Comparing our results with those of the SOTA, Table 4 reveals that the LoRA classifiers achieved similar performance to previous studies [19, 34]. Specifically, our LoRA classifier obtained results closely aligned with a classifier solely utilizing BERTimbau [19] on the UlyssesNER-Br corpus and approached the performance of the classifier proposed by Zanunz et al. (2022) [34] on the LeNER-Br corpus.

The classes that achieved results similar to those of Nunes et al. (2024) [19] were PESSOA, FUNDAMENTO, EVENTO, and DATA, as shown in Table 5. Notably, the structuring of entities, such as DATA (date) and PESSOA (person), presents a plausible explanation for their relatively higher performance. Dates typically adhere to specific formats, facilitating their distinction from other entities, whereas the names of individuals often follow recognizable patterns similar to those observed in FUNDAMENTO (laws). Conversely, EVENTO (event) posed a more significant challenge because of the limited training and test examples available for this class.

Furthermore, a comparative analysis with Zanuz et al. (2022) [34] revealed that classes such as PESSOA, ORGANIZACAO, and LOCAL demonstrate similar performance trends, as shown in Table 6. This alignment could be attributed to factors such as the extensive training, validation, and test data available for each class and the inherent structural complexities associated with entities in these categories, as discussed previously.

These results show the power of LoRA for the NER task, with the capacity to achieve good results by training a smaller number of parameters, i.e., we decrease the number of training params from 109,532,186 to only 1,291,789 params. Thus, this approach results in small and faster models that can be used with less computer power and stored in less space.

8 Conclusion

In this work, we presented a study of using LoRA to fine-tune BERT Portuguese models to NER tasks in the legal domain. The LoRA models could achieve near results compared to state-of-art for each corpora tested. Another point is that we have the advantage of training smaller models, which is an advantage to storing and running the model in machines with low processing.

We also tested using Mistral 7B applied to the ensemble, which was unproductive. The results were lower compared to the LoRA models. However, we recognize that some outputs do not respect the format requested, which can be a point that the right answers are not recognized.

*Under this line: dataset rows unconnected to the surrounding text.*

-- pv_equiv track=rewrite | github.com/brianmkimmel/AOC2021 | 10/day10.py | score_incomplete
-- ===== SOURCE A (Python) =====
-- def score_incomplete(line: list[str]) -> int:
--   scores = {'(':1, '[':2, '{':3, '<':4}
--   total_score = 0
--   for c in reversed(range(len(line))):
--     score = scores[line[c]]
--     total_score = total_score * 5
--     total_score += score
--   return total_score
-- ===== SOURCE B (Python) =====
-- def score_incomplete(line: list[str]) -> int:
--   scores = {'(':1, '[':2, '{':3, '<':4}
--   return sum(scores[c] * 5**i for i, c in enumerate(line))
-- ===== Notes on version B (the rewrite author's own statement) =====
-- stated objective: idiomatic
-- what changed: Replaces the reversed-index Horner accumulation with a direct power-weighted sum: each character at forward index i contributes scores[c] * 5**i, summed in one forward enumerate pass with no running accumulator.
import Mathlib
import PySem

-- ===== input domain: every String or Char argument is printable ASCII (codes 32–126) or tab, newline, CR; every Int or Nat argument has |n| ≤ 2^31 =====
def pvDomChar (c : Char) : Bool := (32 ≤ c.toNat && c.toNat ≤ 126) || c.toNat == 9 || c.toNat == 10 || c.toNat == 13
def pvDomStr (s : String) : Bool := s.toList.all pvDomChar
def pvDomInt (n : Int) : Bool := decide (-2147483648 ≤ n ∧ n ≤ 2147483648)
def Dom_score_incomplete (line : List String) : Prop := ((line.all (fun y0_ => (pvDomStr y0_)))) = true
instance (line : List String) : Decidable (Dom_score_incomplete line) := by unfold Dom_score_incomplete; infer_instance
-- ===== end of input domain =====

-- B replaces A's reversed-index Horner accumulation by the direct power-weighted sum Σ scores[c]·5^i (idiomatic, same cost).

-- ===== PORT A =====
def pvScoresA : PySem.Dict String Int := PySem.Dict.ofList [("(", 1), ("[", 2), ("{", 3), ("<", 4)]

-- scores[line[c]] is total on Pre_; outside Pre_ Python raises KeyError (getD 0 there, unclaimed)
def score_incomplete (line : List String) : Int :=
  ((PySem.List.pyRange 0 (PySem.List.len line) 1).reverse).foldl
    (fun total_score c =>
      let score := PySem.Dict.getD pvScoresA (PySem.List.pyGetD line c "") 0
      total_score * 5 + score) 0

-- ===== PORT B =====
def pvScoresB : PySem.Dict String Int := PySem.Dict.ofList [("(", 1), ("[", 2), ("{", 3), ("<", 4)]

def score_incomplete_alt (line : List String) : Int :=
  ((PySem.List.enumerate line).map (fun p => PySem.Dict.getD pvScoresB p.2 0 * 5 ^ p.1.toNat)).sum

-- ===== PRECONDITION & SPEC =====
-- Pre_ excludes lines containing a string other than the four opening brackets: Python A (and B) raise KeyError there.
def Pre_score_incomplete (line : List String) : Prop :=
  ∀ s ∈ line, s = "(" ∨ s = "[" ∨ s = "{" ∨ s = "<"
instance (line : List String) : Decidable (Pre_score_incomplete line) := by unfold Pre_score_incomplete; infer_instance

def pvWitness_score_incomplete : List String := ["(", "<", "{", "["]

def Spec_score_incomplete (line : List String) (out : Int) : Prop := out = score_incomplete_alt line
instance (line : List String) (out : Int) : Decidable (Spec_score_incomplete line out) := by unfold Spec_score_incomplete; infer_instance

-- ===== CLAIM (what is proved, stated in full; the proofs are below) =====
def Claim_equal_score_incomplete : Prop := ∀ (line : List String), Dom_score_incomplete line → Pre_score_incomplete line → Spec_score_incomplete line (score_incomplete line)

-- ===== LEMMAS AND PROOFS =====

-- Horner over the reversed index range equals the power-weighted sum (generalised over the accumulator).
theorem pv_horner_eq (g : String → Int) (line : List String) (a : Int) :
    (List.range line.length).reverse.foldl (fun t k => t * 5 + g (line.getD k "")) a
      = a * 5 ^ line.length
        + ((PySem.List.enumerate line).map (fun p => g p.2 * 5 ^ p.1.toNat)).sum := by
  induction line using List.reverseRecOn generalizing a with
  | nil => simp [PySem.List.enumerate_nil]
  | append_singleton ys x ih =>
      have hx : (ys ++ [x]).getD ys.length "" = x := by
        simp [List.getD]
      have hlt : ∀ (acc : Int), ∀ k ∈ (List.range ys.length).reverse,
          acc * 5 + g ((ys ++ [x]).getD k "") = acc * 5 + g (ys.getD k "") := by
        intro acc k hk
        have hk' : k < ys.length := by
          have := List.mem_reverse.mp hk; exact List.mem_range.mp this
        simp [List.getD, List.getElem?_append_left hk']
      rw [List.length_append, List.length_singleton, List.range_succ, List.reverse_append]
      simp only [List.reverse_singleton, List.singleton_append, List.foldl_cons, hx]
      rw [PySem.List.foldl_congr_mem _ _ _ _ hlt, ih]
      rw [PySem.List.enumerate_append]
      simp only [List.map_append, List.sum_append,
        PySem.List.enumerate_cons, PySem.List.enumerate_nil, List.map_cons, List.map_nil,
        List.sum_cons, List.sum_nil]
      ring_nf
      simp

theorem pv_ports_eq (line : List String) : score_incomplete line = score_incomplete_alt line := by
  unfold score_incomplete score_incomplete_alt
  rw [PySem.List.len_eq, PySem.List.pyRange_zero_natCast, ← List.map_reverse, List.foldl_map]
  have h := pv_horner_eq (fun s => PySem.Dict.getD pvScoresA s 0) line 0
  simp only [PySem.List.pyGetD_natCast] at *
  rw [h]
  simp [pvScoresA, pvScoresB]

-- ===== VERDICT (by name: the statement is the Claim_ definition above) =====
theorem score_incomplete_spec : Claim_equal_score_incomplete := by
  intro line _ _
  exact pv_ports_eq line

In future work, we aspire to incorporate hyperparameter tuning tailored to each model augmented with LoRa, potentially amplifying the overall performance. Moreover, we intend to utilize k-fold cross-validation to derive more authoritative and comparable results than existing literature.

Regarding ensembling, we envision expanding our scope by exploring alternative prompts engineered using prompt manipulation techniques. Complementarily, we seek to develop post-processing routines accommodating minor fluctuations in the output format, thereby minimizing false negatives and boosting performance indicators. Testing other multilingual LLMs (e.g., LLaMA2) and trialing retrieval mechanisms, such as In-Context Learning, are other possible ways to improve results.

Another interesting future approach is to compare our results with classic ensemble strategies, such as bagging [7] and boosting [14]. Simple fusion schemes such as averaging and maximum selection may provide promising avenues warranting investigation in this dynamic domain.